South Korea’s healthcare system teeters as doctors’ strike drags on with no end in sight
On Monday, a group of medical professors at the prestigious Seoul National University Hospital launched an “indefinite” strike, demanding the government withdraw its plan to increase medical school admission quotas.
Medical professors from other key medical universities have vowed to join the strike.
“As the government is responsible for protecting the lives and health of the people, it has no choice but to deal strictly with illegal acts that are abandoning patients,” he said at a cabinet meeting.
The months-long dispute was triggered by the government’s decision to drastically increase the annual medical school admission quota. Critics called the announcement premature and said it failed to address shortages of lecturers and in teaching infrastructure.
Doctors are furious at the government’s heavy-handed tactics, including threats to suspend doctors’ licenses, to unilaterally push through the increase in medical school admissions, Hwang Gyu-suk, head of the Seoul Medical Association, told This Week in Asia.
“As their senior fellows, we tried to persuade the trainee doctors to come back but they wouldn’t budge an inch,” said Hwang, who was en route to a large rally by doctors and their families near the National Assembly.
“I guarantee you that this strike will continue throughout this year and probably last well into next year”, he said, adding that it was highly unlikely the government would reverse its decision to increase medical college admission quotas.

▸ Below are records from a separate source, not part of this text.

-- pv_equiv track=rewrite | github.com/zuevik/KiaFinalProjectQA | webtest_package/helpers/base.py | converter_of_name
-- ===== SOURCE A (Python) =====
-- def converter_of_name(button_name):
--     button_name = button_name.lower().strip()
--     if (button_name == 'wszystkie' or button_name =='nowe' or button_name =='hybrydowe'
--             or button_name =='elektryczne' or button_name =='miejskie' or button_name =='rodzinne'):
--         button_name = button_name.capitalize()
--     elif button_name == 'suv/crossover':
--         result = ''
--         for index, char in enumerate(button_name):
--             if index in [0, 1, 2, 4]:
--                 result += char.upper()
--             else:
--                 result += char
--         button_name = result
--     return button_name
-- ===== SOURCE B (Python) =====
-- def converter_of_name(button_name):
--     button_name = button_name.lower().strip()
--     mapping = {
--         'wszystkie': 'Wszystkie',
--         'nowe': 'Nowe',
--         'hybrydowe': 'Hybrydowe',
--         'elektryczne': 'Elektryczne',
--         'miejskie': 'Miejskie',
--         'rodzinne': 'Rodzinne',
--         'suv/crossover': 'SUV/Crossover',
--     }
--     return mapping.get(button_name, button_name)
-- ===== Notes on version B (the rewrite author's own statement) =====
-- stated objective: simpler
-- what changed: Replaces the if/elif chain with its capitalize() call and index-driven character loop by a single lookup in a precomputed normalized-name-to-display-name table.
import Mathlib
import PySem

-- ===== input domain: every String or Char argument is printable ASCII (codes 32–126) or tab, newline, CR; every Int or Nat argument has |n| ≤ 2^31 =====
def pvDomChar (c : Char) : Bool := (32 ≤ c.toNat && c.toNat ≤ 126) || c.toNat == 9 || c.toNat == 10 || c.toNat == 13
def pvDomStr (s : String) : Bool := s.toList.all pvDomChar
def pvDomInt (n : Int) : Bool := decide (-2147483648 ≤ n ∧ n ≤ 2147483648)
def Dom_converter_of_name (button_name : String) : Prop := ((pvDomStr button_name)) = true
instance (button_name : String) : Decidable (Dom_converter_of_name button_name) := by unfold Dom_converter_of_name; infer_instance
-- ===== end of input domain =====

-- B replaces A's branch chain + character loop by one table lookup (simpler).


-- ===== PORT A =====
-- str.capitalize: first char uppercased, rest lowercased (exact on ASCII)
def pyCapitalize (s : String) : String :=
  match s.toList with
  | [] => ""
  | c :: cs => String.ofList (PySem.Chars.upperChar c :: cs.map PySem.Chars.lowerChar)

def converter_of_name (button_name : String) : String :=
  let n := PySem.Str.strip (PySem.Str.lower button_name)
  if n == "wszystkie" || n == "nowe" || n == "hybrydowe" || n == "elektryczne"
      || n == "miejskie" || n == "rodzinne" then
    pyCapitalize n
  else if n == "suv/crossover" then
    (PySem.List.enumerate n.toList 0).foldl
      (fun r (p : Int × Char) =>
        if p.1 ∈ ([0, 1, 2, 4] : List Int) then r ++ String.ofList [PySem.Chars.upperChar p.2]
        else r ++ String.ofList [p.2]) ""
  else n

-- ===== PORT B =====
def converter_of_name_alt (button_name : String) : String :=
  let n := PySem.Str.strip (PySem.Str.lower button_name)
  (PySem.Dict.ofList [("wszystkie", "Wszystkie"), ("nowe", "Nowe"),
    ("hybrydowe", "Hybrydowe"), ("elektryczne", "Elektryczne"),
    ("miejskie", "Miejskie"), ("rodzinne", "Rodzinne"),
    ("suv/crossover", "SUV/Crossover")]).getD n n

-- ===== PRECONDITION & SPEC =====
def Spec_converter_of_name (button_name : String) (out : String) : Prop := out = converter_of_name_alt button_name
instance (button_name : String) (out : String) : Decidable (Spec_converter_of_name button_name out) := by unfold Spec_converter_of_name; infer_instance

-- ===== CLAIM (what is proved, stated in full; the proofs are below) =====
def Claim_equal_converter_of_name : Prop := ∀ (button_name : String), Dom_converter_of_name button_name → Spec_converter_of_name button_name (converter_of_name button_name)

-- ===== LEMMAS AND PROOFS =====
theorem body_eq (n : String) :
    (if n == "wszystkie" || n == "nowe" || n == "hybrydowe" || n == "elektryczne"
        || n == "miejskie" || n == "rodzinne" then
      pyCapitalize n
    else if n == "suv/crossover" then
      (PySem.List.enumerate n.toList 0).foldl
        (fun r (p : Int × Char) =>
          if p.1 ∈ ([0, 1, 2, 4] : List Int) then r ++ String.ofList [PySem.Chars.upperChar p.2]
          else r ++ String.ofList [p.2]) ""
    else n)
    = (PySem.Dict.ofList [("wszystkie", "Wszystkie"), ("nowe", "Nowe"),
        ("hybrydowe", "Hybrydowe"), ("elektryczne", "Elektryczne"),
        ("miejskie", "Miejskie"), ("rodzinne", "Rodzinne"),
        ("suv/crossover", "SUV/Crossover")]).getD n n := by
  by_cases h1 : n = "wszystkie"; · subst h1; decide
  by_cases h2 : n = "nowe"; · subst h2; decide
  by_cases h3 : n = "hybrydowe"; · subst h3; decide
  by_cases h4 : n = "elektryczne"; · subst h4; decide
  by_cases h5 : n = "miejskie"; · subst h5; decide
  by_cases h6 : n = "rodzinne"; · subst h6; decide
  by_cases h7 : n = "suv/crossover"; · subst h7; decide
  have f1 : ("wszystkie" == n) = false := beq_eq_false_iff_ne.mpr (Ne.symm h1)
  have f2 : ("nowe" == n) = false := beq_eq_false_iff_ne.mpr (Ne.symm h2)
  have f3 : ("hybrydowe" == n) = false := beq_eq_false_iff_ne.mpr (Ne.symm h3)
  have f4 : ("elektryczne" == n) = false := beq_eq_false_iff_ne.mpr (Ne.symm h4)
  have f5 : ("miejskie" == n) = false := beq_eq_false_iff_ne.mpr (Ne.symm h5)
  have f6 : ("rodzinne" == n) = false := beq_eq_false_iff_ne.mpr (Ne.symm h6)
  have f7 : ("suv/crossover" == n) = false := beq_eq_false_iff_ne.mpr (Ne.symm h7)
  simp [PySem.Dict.ofList, PySem.Dict.getD, PySem.Dict.get?, PySem.Dict.update,
    PySem.Dict.insert, PySem.Dict.empty, PySem.Dict.contains, List.find?,
    h1, h2, h3, h4, h5, h6, h7, f1, f2, f3, f4, f5, f6, f7]

-- ===== VERDICT (by name: the statement is the Claim_ definition above) =====
theorem converter_of_name_spec : Claim_equal_converter_of_name := by
  intro bn _
  unfold Spec_converter_of_name converter_of_name converter_of_name_alt
  exact body_eq _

In February, the government announced plans to increase the annual medical college admission quota by 2,000 – a 67 per cent jump from the current level. It cited the need to address a presumed doctor shortage as the rationale for the increase.
Last month, it reduced the number to 1,500 but this measure fell far short of alleviating trainee doctors’ concerns, Hwang said.
He said that the trainee doctors wanted the government to apologise for its “heavy-handed measures hard to imagine in a democracy”, referring to them being ordered back to work or face arrests and license suspensions.
They were also calling for the government to withdraw the quota increase and provide transparency into its decision-making process, Hwang said.
The striking doctors are furious at being vilified by authorities and the media as self-interested and holding patients hostage to demand higher salaries.
Low payouts under South Korea’s national insurance system have driven many doctors to avoid high-risk but critical fields like emergency medicine, childbirth, and thoracic surgery – opting for less risky, more lucrative specialities like plastic surgery and dermatology instead.
Doctors have also been hit by a spate of crippling malpractice lawsuits in recent years.
One oft-cited example is an obstetrician in Suwon City near Seoul who was ordered to pay US$1 million in damages after a baby developed cerebral palsy during childbirth.
Doctors argue that such medical malpractice cases are absurd, citing the inherent risks of childbirth.
“President Yoon touts the increase of physicians as a key policy triumph but the victims of this endless fight are helpless patients,” said Yoon Sung-suk, a political-science professor at Chonnam National University.
“The government and physicians should sit down together and find ways to increase the admission quota gradually and address the issue of low insurance payouts for medical sectors dealing with life-threatening conditions,” he said.
“Otherwise, I don’t see where this dispute will end.”